Das Schwert, das schwarze Rechteck und der weiße Rand begannen zu flirren, als betrachtete man sie durch Hitzeschlieren — genau wie beim ersten Mal. Die klaren Umrisse des Schwertes lösten sich auf, es wurde durchsichtig und verschwand schließlich ganz. Der Hintergrund löste sich auf. Richard blickte wieder in den Garten des Lebens im Palast des Volkes.
Er ließ den Blick über das verschleierte Bild schweifen und sah weiße Knochen an der Stelle, wo er zuvor die verkohlten Leichen gesehen hatte. Er erinnerte sich, daß die Leichen auf der niedrigen Mauer gelegen hatten, im Gebüsch und im Gras verteilt. Sie lagen größtenteils noch so da wie in seiner Erinnerung, nur waren es jetzt blanke Knochen.
Richard sah die weiße, leuchtende Gestalt Darken Rahls. Doch stand er nicht vor dem steinernen Altar, nicht vor den drei Kästchen der Ordnung. Er stand neben dem Rund, das weißen Sand enthielt. Als er diese Vision beim ersten Mal hatte, war der weiße Sand noch nicht dagewesen.
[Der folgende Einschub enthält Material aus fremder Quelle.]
-- pv_equiv track=rewrite | github.com/Alec-xdu/An-experiment-of-SCE | 实验3.py | intPrimeCheck
-- ===== SOURCE A (Python) =====
-- from math import gcd, prod
--
-- def intPrimeCheck(inputList: list, inputNum: int) -> bool:
-- 	flag = True
-- 	listSize = len(inputList)
-- 	for i in range(0, listSize):
-- 		if gcd(inputList[i], inputNum) != 1:
-- 			flag = False
-- 			break
-- 	return flag
-- ===== SOURCE B (Python) =====
-- from math import gcd, prod
--
-- def intPrimeCheck(inputList: list, inputNum: int) -> bool:
-- 	return gcd(prod(inputList), inputNum) == 1
-- ===== Notes on version B (the rewrite author's own statement) =====
-- stated objective: alternative
-- what changed: Replaces the per-element early-exit loop with one aggregate: B multiplies all elements (prod, 1 for empty) and tests coprimality with a single gcd call, relying on gcd(prod xs, n)=1 iff gcd(x,n)=1 for all x.
import Mathlib
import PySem

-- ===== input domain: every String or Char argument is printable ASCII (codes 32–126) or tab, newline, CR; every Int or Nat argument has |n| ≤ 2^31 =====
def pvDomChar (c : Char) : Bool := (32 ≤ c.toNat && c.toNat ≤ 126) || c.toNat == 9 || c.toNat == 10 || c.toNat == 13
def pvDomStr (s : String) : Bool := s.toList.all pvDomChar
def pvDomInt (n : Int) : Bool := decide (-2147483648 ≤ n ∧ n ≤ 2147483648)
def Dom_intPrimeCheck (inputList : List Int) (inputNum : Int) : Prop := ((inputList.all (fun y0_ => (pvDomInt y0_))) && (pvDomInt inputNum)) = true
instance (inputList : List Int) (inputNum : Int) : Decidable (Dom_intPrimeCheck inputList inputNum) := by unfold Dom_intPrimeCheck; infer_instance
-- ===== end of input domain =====

-- B replaces the per-element early-exit loop by one product and a single gcd (same cost class; alternative decomposition).
-- ===== PORT A =====
-- the 'for i in range(0, listSize): if gcd(...)!=1: flag=False; break' loop; returning false models the break
def intPrimeCheckLoopA (inputList : List Int) (inputNum : Int) : List Int → Bool
  | [] => true
  | i :: rest =>
      if Int.gcd ((PySem.List.pyGet? inputList i).getD 0) inputNum ≠ 1 then false
      else intPrimeCheckLoopA inputList inputNum rest

def intPrimeCheck (inputList : List Int) (inputNum : Int) : Bool :=
  intPrimeCheckLoopA inputList inputNum (PySem.List.pyRange 0 inputList.length 1)

-- ===== PORT B =====
def intPrimeCheck_alt (inputList : List Int) (inputNum : Int) : Bool :=
  Int.gcd (inputList.foldl (· * ·) 1) inputNum == 1

-- ===== PRECONDITION & SPEC =====
def Spec_intPrimeCheck (inputList : List Int) (inputNum : Int) (out : Bool) : Prop := out = intPrimeCheck_alt inputList inputNum
instance (inputList : List Int) (inputNum : Int) (out : Bool) : Decidable (Spec_intPrimeCheck inputList inputNum out) := by unfold Spec_intPrimeCheck; infer_instance

-- ===== CLAIM (what is proved, stated in full; the proofs are below) =====
def Claim_equal_intPrimeCheck : Prop := ∀ (inputList : List Int) (inputNum : Int), Dom_intPrimeCheck inputList inputNum → Spec_intPrimeCheck inputList inputNum (intPrimeCheck inputList inputNum)

-- ===== LEMMAS AND PROOFS =====

-- ===== VERDICT below at bottom =====


theorem gcd_prod_eq_one (xs : List Int) (n : Int) :
    (Int.gcd (xs.foldl (· * ·) 1) n = 1) ↔ ∀ x ∈ xs, Int.gcd x n = 1 := by
  rw [show xs.foldl (· * ·) 1 = xs.prod from List.prod_eq_foldl.symm]
  induction xs with
  | nil => simp [Int.gcd]
  | cons x xs ih =>
      simp only [List.prod_cons, List.mem_cons, forall_eq_or_imp, ← ih]
      show Nat.Coprime _ _ ↔ _
      rw [Int.natAbs_mul, Nat.coprime_mul_iff_left]
      exact Iff.rfl

theorem loopA_eq_all (xs : List Int) (n : Int) (l : List Int) :
    intPrimeCheckLoopA xs n l
      = l.all (fun i => Int.gcd ((PySem.List.pyGet? xs i).getD 0) n == 1) := by
  induction l with
  | nil => rfl
  | cons i rest ih =>
      simp only [intPrimeCheckLoopA, List.all_cons, ih]
      split_ifs with h
      · simp [h]
      · simp at h; simp [h]

theorem intPrimeCheck_spec : Claim_equal_intPrimeCheck := by
  intro xs n _
  unfold Spec_intPrimeCheck intPrimeCheck intPrimeCheck_alt
  rw [loopA_eq_all]
  rcases Bool.eq_false_or_eq_true (Int.gcd (xs.foldl (· * ·) 1) n == 1) with hb | hb <;> rw [hb]
  · rw [List.all_eq_true]
    have h := (gcd_prod_eq_one xs n).mp (by simpa using hb)
    intro i hi
    rw [PySem.List.mem_pyRange_one] at hi
    have hlt : i.toNat < xs.length := by omega
    have hcast : i = ((i.toNat : Nat) : Int) := by omega
    rw [hcast]
    simp only [PySem.List.pyGet?_natCast, List.getElem?_eq_getElem hlt, Option.getD_some]
    simpa using h _ (List.getElem_mem hlt)
  · rw [List.all_eq_false]
    have h := (not_iff_not.mpr (gcd_prod_eq_one xs n)).mp (by simpa using hb)
    push_neg at h
    obtain ⟨x, hx, hxne⟩ := h
    obtain ⟨k, hk, hget⟩ := List.mem_iff_getElem.mp hx
    refine ⟨(k : Int), ?_, ?_⟩
    · rw [PySem.List.mem_pyRange_one]; constructor <;> omega
    · simp [PySem.List.pyGet?_natCast, hk, hget, hxne]
-- pv_equiv track=rewrite | github.com/Maickl-Denis/GB-python | less6.1/DZ/03.py | FIO
-- ===== SOURCE A (Python) =====
-- def FIO(lines: list) -> dict:
--     result = {}
--     for name in lines:
--         if name[0] not in result:
--             result[name[0]] = [name]
--         else:
--             result[name[0]].append(name)
--     return result
-- ===== SOURCE B (Python) =====
-- def FIO(lines: list) -> dict:
--     # Two-pass: dedup the first characters in order of first appearance,
--     # then build each group with one filtering pass per key.
--     keys = list(dict.fromkeys(name[0] for name in lines))
--     return {k: [name for name in lines if name[0] == k] for k in keys}
-- ===== Notes on version B (the rewrite author's own statement) =====
-- stated objective: alternative
-- what changed: Replaces A's single-pass conditional dict accumulation with a two-pass pipeline: dedup of first characters (dict.fromkeys) then a dict comprehension filtering the list once per key.
-- outside the precondition, e.g. on FIO(['ab', '']): A raises IndexError, B raises IndexError
import Mathlib
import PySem

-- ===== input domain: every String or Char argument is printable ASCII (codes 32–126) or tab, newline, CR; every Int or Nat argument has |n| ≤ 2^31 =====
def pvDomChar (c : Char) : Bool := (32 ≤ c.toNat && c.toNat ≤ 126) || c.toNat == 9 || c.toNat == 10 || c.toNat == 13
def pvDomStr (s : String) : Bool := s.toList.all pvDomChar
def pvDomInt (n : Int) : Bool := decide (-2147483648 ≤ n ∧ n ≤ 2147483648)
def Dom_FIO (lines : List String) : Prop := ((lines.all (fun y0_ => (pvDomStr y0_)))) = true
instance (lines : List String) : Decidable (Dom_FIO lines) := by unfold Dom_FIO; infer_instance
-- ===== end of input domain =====

-- B replaces A's single-pass conditional dict accumulation by a two-pass dedup-keys-then-filter-per-key pipeline (alternative decomposition, same results).


-- name[0] as a 1-character Python string; Pre_FIO guarantees the index is in range
-- (on "" Python raises IndexError; the "" result here is never reached inside Pre_).
def pvKey (name : String) : String :=
  match PySem.Str.pyGet? name 0 with
  | some c => String.ofList [c]
  | none => ""

-- ===== PORT A =====
def FIO (lines : List String) : List (String × List String) :=
  (lines.foldl
    (fun d name =>
      if d.contains (pvKey name) = false then
        d.insert (pvKey name) [name]
      else
        d.modify (pvKey name) [] (· ++ [name]))
    (PySem.Dict.empty : PySem.Dict String (List String))).items

-- ===== PORT B =====
def FIO_alt (lines : List String) : List (String × List String) :=
  (PySem.List.dedup (lines.map pvKey)).map
    (fun k => (k, lines.filter (fun name => pvKey name == k)))

-- ===== PRECONDITION & SPEC =====
-- Pre_ excludes inputs containing the empty string, on which both Pythons raise IndexError (name[0]).
def Pre_FIO (lines : List String) : Prop := "" ∉ lines
instance (lines : List String) : Decidable (Pre_FIO lines) := by unfold Pre_FIO; infer_instance

def pvWitness_FIO : List String := ["Anna", "Boris", "alex", "Bella"]

def Spec_FIO (lines : List String) (out : List (String × List String)) : Prop := out = FIO_alt lines
instance (lines : List String) (out : List (String × List String)) : Decidable (Spec_FIO lines out) := by unfold Spec_FIO; infer_instance

-- ===== CLAIM (what is proved, stated in full; the proofs are below) =====
def Claim_equal_FIO : Prop := ∀ (lines : List String), Dom_FIO lines → Pre_FIO lines → Spec_FIO lines (FIO lines)

-- ===== LEMMAS AND PROOFS =====

-- A's two branches are both the single modify step (insert of a fresh key = append to []).
theorem FIO_step_eq_modify (d : PySem.Dict String (List String)) (name : String) :
    (if d.contains (pvKey name) = false then
        d.insert (pvKey name) [name]
      else
        d.modify (pvKey name) [] (· ++ [name]))
    = d.modify (pvKey name) [] (· ++ [name]) := by
  by_cases h : d.contains (pvKey name) = false
  · simp [h, PySem.Dict.modify, PySem.Dict.getD_of_not_contains d [] h]
  · simp [h]

theorem FIO_eq_modify_loop (lines : List String) :
    FIO lines =
      (lines.foldl (fun d name => d.modify (pvKey name) [] (· ++ [name]))
        (PySem.Dict.empty : PySem.Dict String (List String))).items := by
  unfold FIO
  congr 1
  exact PySem.List.foldl_congr_mem lines _ _ _ (fun d name _ => FIO_step_eq_modify d name)

-- ===== VERDICT (by name: the statement is the Claim_ definition above) =====
theorem FIO_getD (lines : List String) (c : String) :
    (lines.foldl (fun d name => d.modify (pvKey name) [] (· ++ [name]))
      (PySem.Dict.empty : PySem.Dict String (List String))).getD c []
    = lines.filter (fun n => pvKey n == c) := by
  have h := PySem.Dict.getD_foldl_modify_append
    (lines.map (fun n => (pvKey n, n)))
    (PySem.Dict.empty : PySem.Dict String (List String)) c
  simpa [List.foldl_map, List.filter_map, Function.comp_def, List.map_map] using h

theorem FIO_spec : Claim_equal_FIO := by
  intro lines _ _
  show FIO lines = FIO_alt lines
  rw [FIO_eq_modify_loop]
  have hnd : ((lines.foldl (fun d name => d.modify (pvKey name) [] (· ++ [name]))
      (PySem.Dict.empty : PySem.Dict String (List String))).keys).Nodup :=
    PySem.Dict.nodup_keys_foldl_modify_key lines pvKey []
      (fun _ x => (· ++ [x])) _ PySem.Dict.nodup_keys_empty
  rw [PySem.Dict.items_eq_map_keys _ hnd []]
  rw [PySem.Dict.keys_foldl_modify_key lines pvKey [] (fun _ x => (· ++ [x]))]
  unfold FIO_alt
  have hkeys : PySem.Set.update
      ((PySem.Dict.empty : PySem.Dict String (List String)).keys) (lines.map pvKey)
      = PySem.List.dedup (lines.map pvKey) := rfl
  rw [hkeys]
  exact List.map_congr_left (fun k _ => by rw [FIO_getD lines k])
Eine Frau in einem langen, braunen Rock und einer weißen Bluse kniete zu Darken Rahls Füßen und beugte sich über den Kreis aus weißem Sand. Richard wünschte sich näher heran. Sie zeichnete Linien in den weißen, glitzernden Zauberersand. Richard erkannte einige der Symbole wieder, die sie zeichnete. Als Darken Rahl damals das Kästchen geöffnet hatte, hatte er sie noch selbst gezeichnet.
Richard beobachtete, wie die Frau ihre Hand langsam und mit Bedacht bewegte und die Linien der Banne zog. Ihm fiel auf, daß an ihrer rechten Hand der kleine Finger fehlte.